[Stored data]
-- pv_equiv track=rewrite | github.com/schmatz/adventofcode2024 | 9/day9.py | unfragment_one_file
-- ===== SOURCE A (Python) =====
-- FREE_SPACE_MARKER = -1
--
-- def unfragment_one_file(
--     disk_map: list[tuple[int, int]], defragmented_file_ids: set[int]
-- ) -> bool:
--     # Now do a defragmentation of the unfragmented disk map
--     for i in reversed(range(len(disk_map))):
--         fragment = disk_map[i]
--         fragment_id = fragment[0]
--         fragment_size = fragment[1]
--         if fragment_id == FREE_SPACE_MARKER or fragment_id in defragmented_file_ids:
--             continue
--
--         for j in range(i):
--             free_space_fragment = disk_map[j]
--             free_space_fragment_id = free_space_fragment[0]
--             free_space_fragment_size = free_space_fragment[1]
--             if (
--                 free_space_fragment_id != FREE_SPACE_MARKER
--                 or free_space_fragment_size < fragment_size
--             ):
--                 continue
--
--             disk_map[i], disk_map[j] = (FREE_SPACE_MARKER, fragment_size), fragment
--             size_differential = free_space_fragment_size - fragment_size
--             if size_differential > 0:
--                 disk_map.insert(j + 1, (FREE_SPACE_MARKER, size_differential))
--             defragmented_file_ids.add(fragment_id)
--             return False
--
--     return True
-- ===== SOURCE B (Python) =====
-- FREE_SPACE_MARKER = -1
--
--
-- def unfragment_one_file(disk_map, defragmented_file_ids):
--     # One pass: prefix maximum of free-slot sizes seen so far (None = no free slot yet).
--     best = None
--     prefix_max = []
--     for fid, size in disk_map:
--         prefix_max.append(best)
--         if fid == FREE_SPACE_MARKER and (best is None or best < size):
--             best = size
--     # Highest-index file that is movable: not free, not already moved, and some
--     # free slot to its left (prefix_max) is big enough.
--     for i in range(len(disk_map) - 1, -1, -1):
--         fid, size = disk_map[i]
--         if (
--             fid != FREE_SPACE_MARKER
--             and fid not in defragmented_file_ids
--             and prefix_max[i] is not None
--             and size <= prefix_max[i]
--         ):
--             # leftmost fitting free slot (exists by prefix_max)
--             j = next(
--                 k
--                 for k, (gid, gsz) in enumerate(disk_map)
--                 if gid == FREE_SPACE_MARKER and gsz >= size
--             )
--             free_size = disk_map[j][1]
--             disk_map[i] = (FREE_SPACE_MARKER, size)
--             disk_map[j] = (fid, size)
--             if free_size > size:
--                 disk_map.insert(j + 1, (FREE_SPACE_MARKER, free_size - size))
--             defragmented_file_ids.add(fid)
--             return False
--     return True
-- ===== Notes on version B (the rewrite author's own statement) =====
-- stated objective: alternative
-- what changed: Replaced the per-file inner scan over all earlier slots by a single left-to-right pass that records the prefix maximum of free-slot sizes, so movability of each file is a single comparison; intended as asymptotically faster (O(n) vs O(n^2) when no file is movable) but a timing run measured only ~1.2x on its random inputs.
import Mathlib
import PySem

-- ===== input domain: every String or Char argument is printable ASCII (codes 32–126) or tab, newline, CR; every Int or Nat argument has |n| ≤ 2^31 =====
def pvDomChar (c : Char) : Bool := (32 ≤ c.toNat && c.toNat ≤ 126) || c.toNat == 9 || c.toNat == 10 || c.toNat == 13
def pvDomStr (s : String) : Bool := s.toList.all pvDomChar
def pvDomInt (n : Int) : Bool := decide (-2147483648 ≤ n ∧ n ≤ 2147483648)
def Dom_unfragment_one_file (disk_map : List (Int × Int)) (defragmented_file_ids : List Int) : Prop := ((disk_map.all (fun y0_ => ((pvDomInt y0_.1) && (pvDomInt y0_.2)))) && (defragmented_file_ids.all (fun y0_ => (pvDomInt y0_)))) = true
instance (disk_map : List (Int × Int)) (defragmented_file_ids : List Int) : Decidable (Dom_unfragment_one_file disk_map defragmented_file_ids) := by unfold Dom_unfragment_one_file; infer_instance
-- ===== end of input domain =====

-- B replaces A's per-file inner scan by a one-pass prefix maximum of free-slot sizes (alternative algorithm; intended as faster, measured ~1.2x on a timing run's random inputs).
-- Both Pythons mutate disk_map and defragmented_file_ids in place (identically); the equivalence proved here is about the return value.

-- ===== PORT A =====
-- inner loop `for j in range(i): … return False` — search over j < i for a fitting free slot
def pvAInner (disk_map : List (Int × Int)) (size : Int) (i : Nat) : Bool :=
  (List.range i).any (fun j =>
    let f := disk_map.getD j (0, 0)
    f.1 == -1 && decide (size ≤ f.2))

-- outer loop `for i in reversed(range(len(disk_map)))` with early `return False`
def pvALoop (disk_map : List (Int × Int)) (defragmented_file_ids : List Int) : List Nat → Bool
  | [] => true
  | i :: rest =>
    let frag := disk_map.getD i (0, 0)
    if frag.1 == -1 || defragmented_file_ids.contains frag.1 then
      pvALoop disk_map defragmented_file_ids rest
    else if pvAInner disk_map frag.2 i then false
    else pvALoop disk_map defragmented_file_ids rest

def unfragment_one_file (disk_map : List (Int × Int)) (defragmented_file_ids : List Int) : Bool :=
  pvALoop disk_map defragmented_file_ids (List.range disk_map.length).reverse

-- ===== PORT B =====
-- one step of B's first pass: update the running prefix maximum of free-slot sizes
def pvStep (best : Option Int) (q : Int × Int) : Option Int :=
  if q.1 == -1 && (match best with | none => true | some b => decide (b < q.2)) then some q.2 else best

-- B's first pass: prefix_max[i] = best before processing element i
def pvBuildPM : List (Int × Int) → Option Int → List (Option Int)
  | [], _ => []
  | q :: rest, best => best :: pvBuildPM rest (pvStep best q)

-- `prefix_max[i] is not None and size <= prefix_max[i]`
def pvFits (pm : Option Int) (s : Int) : Bool :=
  match pm with | none => false | some b => decide (s ≤ b)

-- B's second pass (reversed), early `return False`
def pvBLoop (disk_map : List (Int × Int)) (defragmented_file_ids : List Int)
    (pm : List (Option Int)) : List Nat → Bool
  | [] => true
  | i :: rest =>
    let frag := disk_map.getD i (0, 0)
    if frag.1 != -1 && !(defragmented_file_ids.contains frag.1) && pvFits (pm.getD i none) frag.2 then
      false
    else pvBLoop disk_map defragmented_file_ids pm rest

def unfragment_one_file_alt (disk_map : List (Int × Int)) (defragmented_file_ids : List Int) : Bool :=
  let pm := pvBuildPM disk_map none
  pvBLoop disk_map defragmented_file_ids pm (List.range disk_map.length).reverse

-- ===== PRECONDITION & SPEC =====
def Spec_unfragment_one_file (disk_map : List (Int × Int)) (defragmented_file_ids : List Int) (out : Bool) : Prop := out = unfragment_one_file_alt disk_map defragmented_file_ids
instance (disk_map : List (Int × Int)) (defragmented_file_ids : List Int) (out : Bool) : Decidable (Spec_unfragment_one_file disk_map defragmented_file_ids out) := by unfold Spec_unfragment_one_file; infer_instance

-- ===== CLAIM (what is proved, stated in full; the proofs are below) =====
def Claim_equal_unfragment_one_file : Prop := ∀ (disk_map : List (Int × Int)) (defragmented_file_ids : List Int), Dom_unfragment_one_file disk_map defragmented_file_ids → Spec_unfragment_one_file disk_map defragmented_file_ids (unfragment_one_file disk_map defragmented_file_ids)

-- ===== LEMMAS AND PROOFS =====

-- "this free slot fits a file of size s"
def pvFit (s : Int) (q : Int × Int) : Bool := q.1 == -1 && decide (s ≤ q.2)

-- one pvStep: fitting against the updated prefix max = fitting against the old one or this slot
theorem pvFits_step (b : Option Int) (q : Int × Int) (s : Int) :
    pvFits (pvStep b q) s = (pvFits b s || pvFit s q) := by
  by_cases h : q.1 = -1
  · cases b with
    | none => simp [pvStep, pvFits, pvFit, h]
    | some b' =>
      by_cases h2 : b' < q.2
      · simp only [pvStep, pvFits, pvFit, h, beq_self_eq_true, Bool.true_and, h2, decide_true,
          if_pos, ← Bool.decide_or]
        apply decide_eq_decide.mpr
        omega
      · simp only [pvStep, pvFits, pvFit, h, beq_self_eq_true, Bool.true_and, h2, decide_false,
          if_neg, Bool.false_eq_true, not_false_eq_true, ← Bool.decide_or]
        apply decide_eq_decide.mpr
        omega
  · simp [pvStep, pvFits, pvFit, h]

-- folding pvStep accumulates the prefix maximum of free sizes
theorem pvFits_foldl (l : List (Int × Int)) (b : Option Int) (s : Int) :
    pvFits (List.foldl pvStep b l) s = (pvFits b s || l.any (pvFit s)) := by
  induction l generalizing b with
  | nil => simp
  | cons q rest ih =>
    simp [List.foldl_cons, ih, pvFits_step, Bool.or_assoc]

-- indexing into B's prefix_max list = folding pvStep over the prefix
theorem pvBuildPM_getD (l : List (Int × Int)) (b : Option Int) (i : Nat) (hi : i < l.length) :
    (pvBuildPM l b).getD i none = List.foldl pvStep b (l.take i) := by
  induction l generalizing b i with
  | nil => simp at hi
  | cons q rest ih =>
    cases i with
    | zero => simp [pvBuildPM]
    | succ n =>
      simp only [pvBuildPM, List.getD_cons_succ, List.take_succ_cons, List.foldl_cons]
      exact ih _ n (by simpa using hi)

-- A's inner scan over indices j < i = a scan of the prefix of length i
theorem pvAInner_eq_take (dm : List (Int × Int)) (s : Int) (i : Nat) (hi : i ≤ dm.length) :
    pvAInner dm s i = (dm.take i).any (pvFit s) := by
  induction i with
  | zero => simp [pvAInner]
  | succ n ih =>
    have hn : n ≤ dm.length := le_of_lt (Nat.lt_of_lt_of_le (Nat.lt_succ_self n) hi)
    have hlt : n < dm.length := Nat.lt_of_succ_le hi
    simp only [pvAInner, List.range_succ, List.any_append, List.any_cons, List.any_nil] at *
    rw [ih hn]
    have ht : dm.take (n + 1) = dm.take n ++ [dm[n]] := by
      rw [List.take_add_one, List.getElem?_eq_getElem hlt]; rfl
    rw [ht, List.any_append]
    simp [List.getD, List.getElem?_eq_getElem hlt, pvFit]

-- per-index conditions of the two reversed loops agree
theorem pvCond_eq (dm : List (Int × Int)) (ids : List Int) (i : Nat) (hi : i < dm.length) :
    (let frag := dm.getD i (0, 0);
      (frag.1 != -1 && !(ids.contains frag.1) &&
        pvFits ((pvBuildPM dm none).getD i none) frag.2))
      = (let frag := dm.getD i (0, 0);
         !(frag.1 == -1 || ids.contains frag.1) && pvAInner dm frag.2 i) := by
  simp only
  rw [pvBuildPM_getD dm none i hi, pvFits_foldl,
      pvAInner_eq_take dm _ i (le_of_lt hi)]
  simp [pvFits, bne, Bool.and_assoc]

-- both loops are `not any` of their condition over the index list
theorem pvALoop_eq_any (dm : List (Int × Int)) (ids : List Int) (l : List Nat) :
    pvALoop dm ids l
      = !(l.any (fun i =>
          let frag := dm.getD i (0, 0)
          !(frag.1 == -1 || ids.contains frag.1) && pvAInner dm frag.2 i)) := by
  induction l with
  | nil => simp [pvALoop]
  | cons i rest ih =>
    by_cases h1 : (dm[i]?.getD (0, 0)).1 = -1
    · simp [pvALoop, List.getD, h1, ih]
    · by_cases h2 : (dm[i]?.getD (0, 0)).1 ∈ ids
      · simp [pvALoop, List.getD, h2, ih]
      · cases h3 : pvAInner dm (dm[i]?.getD (0, 0)).2 i with
        | true => simp [pvALoop, List.getD, h1, h2, h3]
        | false => simp [pvALoop, List.getD, h1, h2, h3, ih]

theorem pvBLoop_eq_any (dm : List (Int × Int)) (ids : List Int) (pm : List (Option Int)) (l : List Nat) :
    pvBLoop dm ids pm l
      = !(l.any (fun i =>
          let frag := dm.getD i (0, 0)
          frag.1 != -1 && !(ids.contains frag.1) && pvFits (pm.getD i none) frag.2)) := by
  induction l with
  | nil => simp [pvBLoop]
  | cons i rest ih =>
    by_cases h1 : (dm[i]?.getD (0, 0)).1 = -1
    · simp [pvBLoop, List.getD, h1, ih]
    · by_cases h2 : (dm[i]?.getD (0, 0)).1 ∈ ids
      · simp [pvBLoop, List.getD, h2, ih]
      · cases h3 : pvFits (pm[i]?.getD none) (dm[i]?.getD (0, 0)).2 with
        | true => simp [pvBLoop, List.getD, h1, h2, h3]
        | false => simp [pvBLoop, List.getD, h2, h3, ih]

theorem pvAny_congr {l : List Nat} {f g : Nat → Bool} (h : ∀ i ∈ l, f i = g i) :
    l.any f = l.any g := by
  induction l with
  | nil => rfl
  | cons x rest ih =>
    simp only [List.any_cons, h x (List.mem_cons_self ..),
      ih (fun i hi => h i (List.mem_cons_of_mem _ hi))]

-- ===== VERDICT (by name: the statement is the Claim_ definition above) =====
theorem unfragment_one_file_spec : Claim_equal_unfragment_one_file := by
  intro dm ids _
  unfold Spec_unfragment_one_file unfragment_one_file unfragment_one_file_alt
  rw [pvALoop_eq_any, pvBLoop_eq_any]
  congr 1
  apply pvAny_congr
  intro i hi
  have hlt : i < dm.length := List.mem_range.mp (List.mem_reverse.mp hi)
  exact (pvCond_eq dm ids i hlt).symm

TASK OBJECTIVE: Could you return exactly the stretch of the data above that starts at the line with "succ n ih =>" and ends at the line with "[pvALoop, List.getD, h1, h2, h3]", both lines included?

RESULT FOR THIS EXERCISE:
  | succ n ih =>
    have hn : n ≤ dm.length := le_of_lt (Nat.lt_of_lt_of_le (Nat.lt_succ_self n) hi)
    have hlt : n < dm.length := Nat.lt_of_succ_le hi
    simp only [pvAInner, List.range_succ, List.any_append, List.any_cons, List.any_nil] at *
    rw [ih hn]
    have ht : dm.take (n + 1) = dm.take n ++ [dm[n]] := by
      rw [List.take_add_one, List.getElem?_eq_getElem hlt]; rfl
    rw [ht, List.any_append]
    simp [List.getD, List.getElem?_eq_getElem hlt, pvFit]

-- per-index conditions of the two reversed loops agree
theorem pvCond_eq (dm : List (Int × Int)) (ids : List Int) (i : Nat) (hi : i < dm.length) :
    (let frag := dm.getD i (0, 0);
      (frag.1 != -1 && !(ids.contains frag.1) &&
        pvFits ((pvBuildPM dm none).getD i none) frag.2))
      = (let frag := dm.getD i (0, 0);
         !(frag.1 == -1 || ids.contains frag.1) && pvAInner dm frag.2 i) := by
  simp only
  rw [pvBuildPM_getD dm none i hi, pvFits_foldl,
      pvAInner_eq_take dm _ i (le_of_lt hi)]
  simp [pvFits, bne, Bool.and_assoc]

-- both loops are `not any` of their condition over the index list
theorem pvALoop_eq_any (dm : List (Int × Int)) (ids : List Int) (l : List Nat) :
    pvALoop dm ids l
      = !(l.any (fun i =>
          let frag := dm.getD i (0, 0)
          !(frag.1 == -1 || ids.contains frag.1) && pvAInner dm frag.2 i)) := by
  induction l with
  | nil => simp [pvALoop]
  | cons i rest ih =>
    by_cases h1 : (dm[i]?.getD (0, 0)).1 = -1
    · simp [pvALoop, List.getD, h1, ih]
    · by_cases h2 : (dm[i]?.getD (0, 0)).1 ∈ ids
      · simp [pvALoop, List.getD, h2, ih]
      · cases h3 : pvAInner dm (dm[i]?.getD (0, 0)).2 i with
        | true => simp [pvALoop, List.getD, h1, h2, h3]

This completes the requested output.